Gordon Ackerman is an American journalist, writer, author and photographer. He was born in Albany, N.Y., the son of E Ackerman, a feed and grain executive, and H Ackerman, a classical pianist.
He was educated at the Albany Academy, the Fessenden School, Boston University and the University of Paris.
Ackerman reported major news events in Europe and North Africa in the 1950s and ‘60s. He was the first American newsman to arrive in Agadir, Morocco, on February 29, 1960, following the earthquake in which 30,000 people were killed and injured, and he witnessed the street battles between French infantrymen and civilians in Algiers in 1961 that heralded the end of the Franco-Algerian War.
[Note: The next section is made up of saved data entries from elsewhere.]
-- pv_equiv track=rewrite | github.com/im-jonathan/hackerRankProblemSolving | strings/superReducedString.py | superReducedString
-- ===== SOURCE A (Python) =====
-- def superReducedString(s: str) -> str:
--     # Write your code here
--     letters = list(s)
--     i = 0
--     while i < len(letters) - 1:
--         if letters[i] == letters[i+1]:
--             del letters[i+1]
--             del letters[i]
--             i = 0
--             if len(letters) == 0:
--                 return 'Empty String'
--         else:
--             i += 1
--     return ''.join(letters)
-- ===== SOURCE B (Python) =====
-- def superReducedString(s: str) -> str:
--     stack = []
--     for c in s:
--         if stack and stack[-1] == c:
--             stack.pop()
--         else:
--             stack.append(c)
--     return ''.join(stack) if stack else 'Empty String'
-- ===== Notes on version B (the rewrite author's own statement) =====
-- stated objective: faster
-- what changed: Replaced the restart-from-zero delete-and-rescan loop with a single-pass stack that pops when the top equals the current character.
-- intended difference: On the empty input string A returns '' while B returns 'Empty String'; the problem statement requires 'Empty String' whenever the reduced result is empty, so B's value is the intended one. — e.g. on superReducedString(""): A returns "", B returns "Empty String"
import Mathlib
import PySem

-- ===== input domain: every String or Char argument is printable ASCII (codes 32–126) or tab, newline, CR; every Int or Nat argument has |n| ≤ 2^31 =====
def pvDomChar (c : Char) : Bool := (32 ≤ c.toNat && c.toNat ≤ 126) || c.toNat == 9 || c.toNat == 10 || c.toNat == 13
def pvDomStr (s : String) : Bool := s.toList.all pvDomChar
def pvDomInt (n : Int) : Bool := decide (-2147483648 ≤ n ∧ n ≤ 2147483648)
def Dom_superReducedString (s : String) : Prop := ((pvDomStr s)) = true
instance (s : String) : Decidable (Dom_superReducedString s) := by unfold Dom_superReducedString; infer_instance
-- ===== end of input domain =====

-- B replaces A's restart-from-zero delete-and-rescan loop by a single-pass stack (asymptotically faster);
-- on the empty input A returns "" while B returns "Empty String" (the intended value), stated as D_ below.

-- ===== PORT A =====
-- A's while loop: i scans; on an adjacent equal pair delete both, reset i to 0,
-- return "Empty String" if the list became empty; else i += 1.  End: ''.join(letters).
def superReducedStringLoop (letters : List Char) (i : Nat) : String :=
  if h : i + 1 < letters.length then
    if letters[i] = letters[i + 1] then
      if ((letters.eraseIdx (i + 1)).eraseIdx i).length = 0 then "Empty String"
      else superReducedStringLoop ((letters.eraseIdx (i + 1)).eraseIdx i) 0
    else superReducedStringLoop letters (i + 1)
  else String.ofList letters
termination_by (letters.length, letters.length - i)
decreasing_by
  · left
    have : ((letters.eraseIdx (i + 1)).eraseIdx i).length = letters.length - 2 := by
      rw [List.length_eraseIdx, List.length_eraseIdx]
      split_ifs <;> omega
    omega
  · right; omega

def superReducedString (s : String) : String :=
  superReducedStringLoop s.toList 0

-- ===== PORT B =====
-- B's stack: pop when the top equals the current char, else push.  The Python list grows at the
-- end; here the stack head is the top, so Python's ''.join(stack) is String.ofList stack.reverse.
def srsStep (stack : List Char) (c : Char) : List Char :=
  match stack with
  | t :: rest => if t = c then rest else c :: t :: rest
  | [] => [c]

def superReducedString_alt (s : String) : String :=
  let stack := s.toList.foldl srsStep []
  if stack.isEmpty then "Empty String" else String.ofList stack.reverse

-- ===== PRECONDITION & SPEC =====
-- On the empty input string A returns "" while B returns "Empty String"; the problem statement
-- requires "Empty String" whenever the reduced result is empty, so B's value is the intended one.
def D_superReducedString (s : String) : Prop := s = ""
instance (s : String) : Decidable (D_superReducedString s) := by unfold D_superReducedString; infer_instance
def Spec_superReducedString (s : String) (out : String) : Prop := ¬ D_superReducedString s → out = superReducedString_alt s
instance (s : String) (out : String) : Decidable (Spec_superReducedString s out) := by unfold Spec_superReducedString; infer_instance
def pvDiffWitness_superReducedString : String := ""
def pvDiffWitnessOut_superReducedString : String × String := ("", "Empty String")

-- ===== CLAIM (what is proved, stated in full; the proofs are below) =====
def Claim_unchanged_superReducedString : Prop := ∀ (s : String), Dom_superReducedString s → Spec_superReducedString s (superReducedString s)
def Claim_changed_superReducedString : Prop := Dom_superReducedString (pvDiffWitness_superReducedString) ∧ D_superReducedString (pvDiffWitness_superReducedString) ∧ superReducedString (pvDiffWitness_superReducedString) = pvDiffWitnessOut_superReducedString.1 ∧ superReducedString_alt (pvDiffWitness_superReducedString) = pvDiffWitnessOut_superReducedString.2 ∧ pvDiffWitnessOut_superReducedString.1 ≠ pvDiffWitnessOut_superReducedString.2
def Claim_exact_superReducedString : Prop := ∀ (s : String), Dom_superReducedString s → D_superReducedString s → superReducedString s ≠ superReducedString_alt s

-- ===== LEMMAS AND PROOFS =====

-- The stack stays adjacent-distinct.
theorem srsStep_chain (acc : List Char) (c : Char) (h : List.IsChain (· ≠ ·) acc) :
    List.IsChain (· ≠ ·) (srsStep acc c) := by
  match acc with
  | [] => simp [srsStep]
  | [t] =>
    by_cases htc : t = c <;> simp [srsStep, htc]
    exact fun hh => htc hh.symm
  | t :: u :: rest =>
    rw [List.isChain_cons_cons] at h
    by_cases htc : t = c
    · simpa [srsStep, htc] using h.2
    · rw [srsStep]
      simp only [if_neg htc, List.isChain_cons_cons]
      exact ⟨fun hh => htc hh.symm, h.1, h.2⟩

theorem foldl_srsStep_chain (l acc : List Char) (h : List.IsChain (· ≠ ·) acc) :
    List.IsChain (· ≠ ·) (l.foldl srsStep acc) := by
  induction l generalizing acc with
  | nil => exact h
  | cons c t ih => exact ih _ (srsStep_chain acc c h)

-- Pushing the same char twice onto a reduced stack is the identity.
theorem srsStep_cancel (acc : List Char) (a : Char) (h : List.IsChain (· ≠ ·) acc) :
    srsStep (srsStep acc a) a = acc := by
  match acc with
  | [] => simp [srsStep]
  | [b] =>
    by_cases hba : b = a <;> simp [srsStep, hba]
  | b :: c :: rest =>
    by_cases hba : b = a
    · subst hba
      have hbc : b ≠ c := (List.isChain_cons_cons.mp h).1
      simp [srsStep, Ne.symm hbc]
    · simp [srsStep, hba]

-- Deleting an adjacent equal pair does not change the fold.
theorem foldl_srsStep_cancel (u v acc : List Char) (a : Char) (h : List.IsChain (· ≠ ·) acc) :
    (u ++ a :: a :: v).foldl srsStep acc = (u ++ v).foldl srsStep acc := by
  simp only [List.foldl_append, List.foldl_cons]
  rw [srsStep_cancel _ a (foldl_srsStep_chain u acc h)]

-- A reduced list folds to its own reverse.
theorem foldl_srsStep_reduced (l acc : List Char)
    (h : List.IsChain (· ≠ ·) (acc.reverse ++ l)) :
    l.foldl srsStep acc = l.reverse ++ acc := by
  induction l generalizing acc with
  | nil => simp
  | cons c t ih =>
    match acc with
    | [] =>
      have := ih [c] (by simpa using h)
      simpa [srsStep] using this
    | b :: rest =>
      have hbc : b ≠ c := by
        have h' : List.IsChain (· ≠ ·) ((rest.reverse ++ [b]) ++ c :: t) := by
          simpa using h
        have := (List.isChain_append.mp h').2.2
        exact this b (by simp) c (by simp)
      have := ih (c :: b :: rest) (by simpa using h)
      simp only [List.foldl_cons, srsStep, if_neg hbc]
      simpa using this

-- Removing indices i+1 then i = take i ++ drop (i+2).
theorem eraseIdx_pair (l : List Char) (i : Nat) :
    (l.eraseIdx (i + 1)).eraseIdx i = l.take i ++ l.drop (i + 2) := by
  induction i generalizing l with
  | zero =>
    match l with
    | [] => rfl
    | [a] => rfl
    | a :: b :: t => simp [List.eraseIdx]
  | succ i ih =>
    match l with
    | [] => rfl
    | a :: t =>
      simp only [List.eraseIdx_cons_succ, List.take_succ_cons, List.drop_succ_cons,
        List.cons_append, List.cons.injEq, true_and]
      exact ih t

theorem decomp_pair (l : List Char) (i : Nat) (h : i + 1 < l.length) :
    l = l.take i ++ l[i] :: l[i+1] :: l.drop (i + 2) := by
  have h0 : i < l.length := by omega
  conv_lhs => rw [← List.take_append_drop i l]
  rw [List.drop_eq_getElem_cons h0, List.drop_eq_getElem_cons h]

-- Core: A's loop computes the stack reduction, given the scanned prefix is adjacent-distinct.
theorem loop_eq_fold (letters : List Char) (i : Nat)
    (hch : List.IsChain (· ≠ ·) (letters.take (i + 1))) (hne : letters ≠ []) :
    superReducedStringLoop letters i =
      (if (letters.foldl srsStep []).isEmpty then "Empty String"
       else String.ofList (letters.foldl srsStep []).reverse) := by
  induction letters, i using superReducedStringLoop.induct with
  | case1 letters i h heq hlen =>
    rw [superReducedStringLoop]
    rw [dif_pos h, if_pos heq, if_pos hlen]
    have hl' : (letters.eraseIdx (i + 1)).eraseIdx i = letters.take i ++ letters.drop (i + 2) :=
      eraseIdx_pair letters i
    have hfold : letters.foldl srsStep [] = ((letters.eraseIdx (i + 1)).eraseIdx i).foldl srsStep [] := by
      conv_lhs => rw [decomp_pair letters i h, heq]
      rw [foldl_srsStep_cancel _ _ _ _ (by simp), ← hl']
    have hnil : (letters.eraseIdx (i + 1)).eraseIdx i = [] := List.length_eq_zero_iff.mp hlen
    rw [hfold, hnil]
    simp
  | case2 letters i h heq hlen ih =>
    rw [superReducedStringLoop]
    rw [dif_pos h, if_pos heq, if_neg hlen]
    have hl' : (letters.eraseIdx (i + 1)).eraseIdx i = letters.take i ++ letters.drop (i + 2) :=
      eraseIdx_pair letters i
    have hfold : letters.foldl srsStep [] = ((letters.eraseIdx (i + 1)).eraseIdx i).foldl srsStep [] := by
      conv_lhs => rw [decomp_pair letters i h, heq]
      rw [foldl_srsStep_cancel _ _ _ _ (by simp), ← hl']
    rw [hfold]
    have hl'ne : (letters.eraseIdx (i + 1)).eraseIdx i ≠ [] := by
      intro hc; exact hlen (by simp [hc])
    refine ih ?_ hl'ne
    match (letters.eraseIdx (i + 1)).eraseIdx i, hl'ne with
    | c :: t, _ => simp [List.take]
  | case3 letters i h heq ih =>
    rw [superReducedStringLoop]
    rw [dif_pos h, if_neg heq]
    refine ih ?_ hne
    rw [List.take_add_one, List.getElem?_eq_getElem h]
    simp only [Option.toList_some]
    have htake : letters.take (i + 1) = letters.take i ++ [letters[i]] := by
      rw [List.take_add_one, List.getElem?_eq_getElem (by omega : i < letters.length)]; rfl
    rw [List.isChain_append]
    refine ⟨hch, by simp, ?_⟩
    intro x hx y hy
    simp only [List.head?_cons, Option.mem_def, Option.some.injEq] at hy
    subst hy
    rw [htake, List.getLast?_append] at hx
    simp only [List.getLast?_singleton, Option.some_or, Option.mem_some_iff] at hx
    rw [← hx]
    exact heq
  | case4 letters i h =>
    rw [superReducedStringLoop]
    rw [dif_neg h]
    have hred : List.IsChain (· ≠ ·) letters := by
      have : letters.take (i + 1) = letters := List.take_of_length_le (by omega)
      rwa [this] at hch
    have hf : letters.foldl srsStep [] = letters.reverse := by
      simpa using foldl_srsStep_reduced letters [] (by simpa using hred)
    rw [hf]
    rw [if_neg (by simpa using hne)]
    simp

-- ===== VERDICT (by name: the statement is the Claim_ definition above) =====
theorem superReducedString_spec : Claim_unchanged_superReducedString := by
  intro s _ hD
  have hne : s.toList ≠ [] := by
    intro hc
    exact hD (by
      unfold D_superReducedString
      have := congrArg String.ofList hc
      simpa using this)
  unfold superReducedString superReducedString_alt
  have hch : List.IsChain (· ≠ ·) (s.toList.take (0 + 1)) := by
    match s.toList, hne with
    | c :: t, _ => simp
  simpa using loop_eq_fold s.toList 0 hch hne

theorem superReducedString_changed : Claim_changed_superReducedString := by
  unfold Claim_changed_superReducedString
  refine ⟨by simp [Dom_superReducedString, pvDomStr, pvDiffWitness_superReducedString], rfl, ?_, ?_, by simp [pvDiffWitnessOut_superReducedString]⟩
  · rw [superReducedString]
    rw [pvDiffWitness_superReducedString, show ("" : String).toList = [] from by simp]
    rw [superReducedStringLoop]
    simp [pvDiffWitnessOut_superReducedString]
  · rw [superReducedString_alt]
    rw [pvDiffWitness_superReducedString, show ("" : String).toList = [] from by simp]
    simp [pvDiffWitnessOut_superReducedString]

theorem superReducedString_tight : Claim_exact_superReducedString := by
  intro s _ hD
  unfold D_superReducedString at hD
  subst hD
  rw [superReducedString, superReducedString_alt]
  rw [show ("" : String).toList = [] from by simp]
  rw [superReducedStringLoop]
  simp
In the late 1980s, Ackerman carried out reporting assignments in Eastern Europe for Pierre Salinger, European News Director of ABC News and former press secretary to President John F. Kennedy. In 1989, on assignment for Salinger, Ackerman entered the former German Democratic Republic (East Germany) posing as a university professor. Arrested by the East German secret police, the Stasi, Ackerman was released after convincing the police that he was a close friend of East German chief of state Erich Honecker. He continued reporting, and clandestinely filmed massive public demonstrations in Leipzig and Berlin that preceded the collapse of the Communist government and the fall of the Berlin Wall. The films, as well as the motorcyclist Ackerman hired to smuggle them out of the country, were intercepted and seized, probably by the Stasi, before reaching West Berlin.
On the night of November 9, 1989, with East Germany falling rapidly into anarchy, Ackerman and another correspondent became the first newsmen to reach the Brandenburg Gate as jubilant crowds of West and East Germans ripped down the first sections of the Wall and tearfully embraced.
Ackerman’s war reporting is included in a book collection edited by Life magazine photographer Carl Mydans, entitled The Violent Peace, published by Atheneum. A collection of his short fiction, Eleven Stories, was published in 1964.
Ackerman’s writing and reporting are in permanent collection at the University of Wyoming and the American Heritage Foundation. His art photography has been exhibited in galleries and museums in Europe and the United States, and acquired by, among others, the Albany Institute of History and Art. His last novel, Raging Light, was published as an e-book on Amazon in September, 2013.[1]
Ackerman has two children, and resides in upstate New York and divides his time between the U. S. and Europe.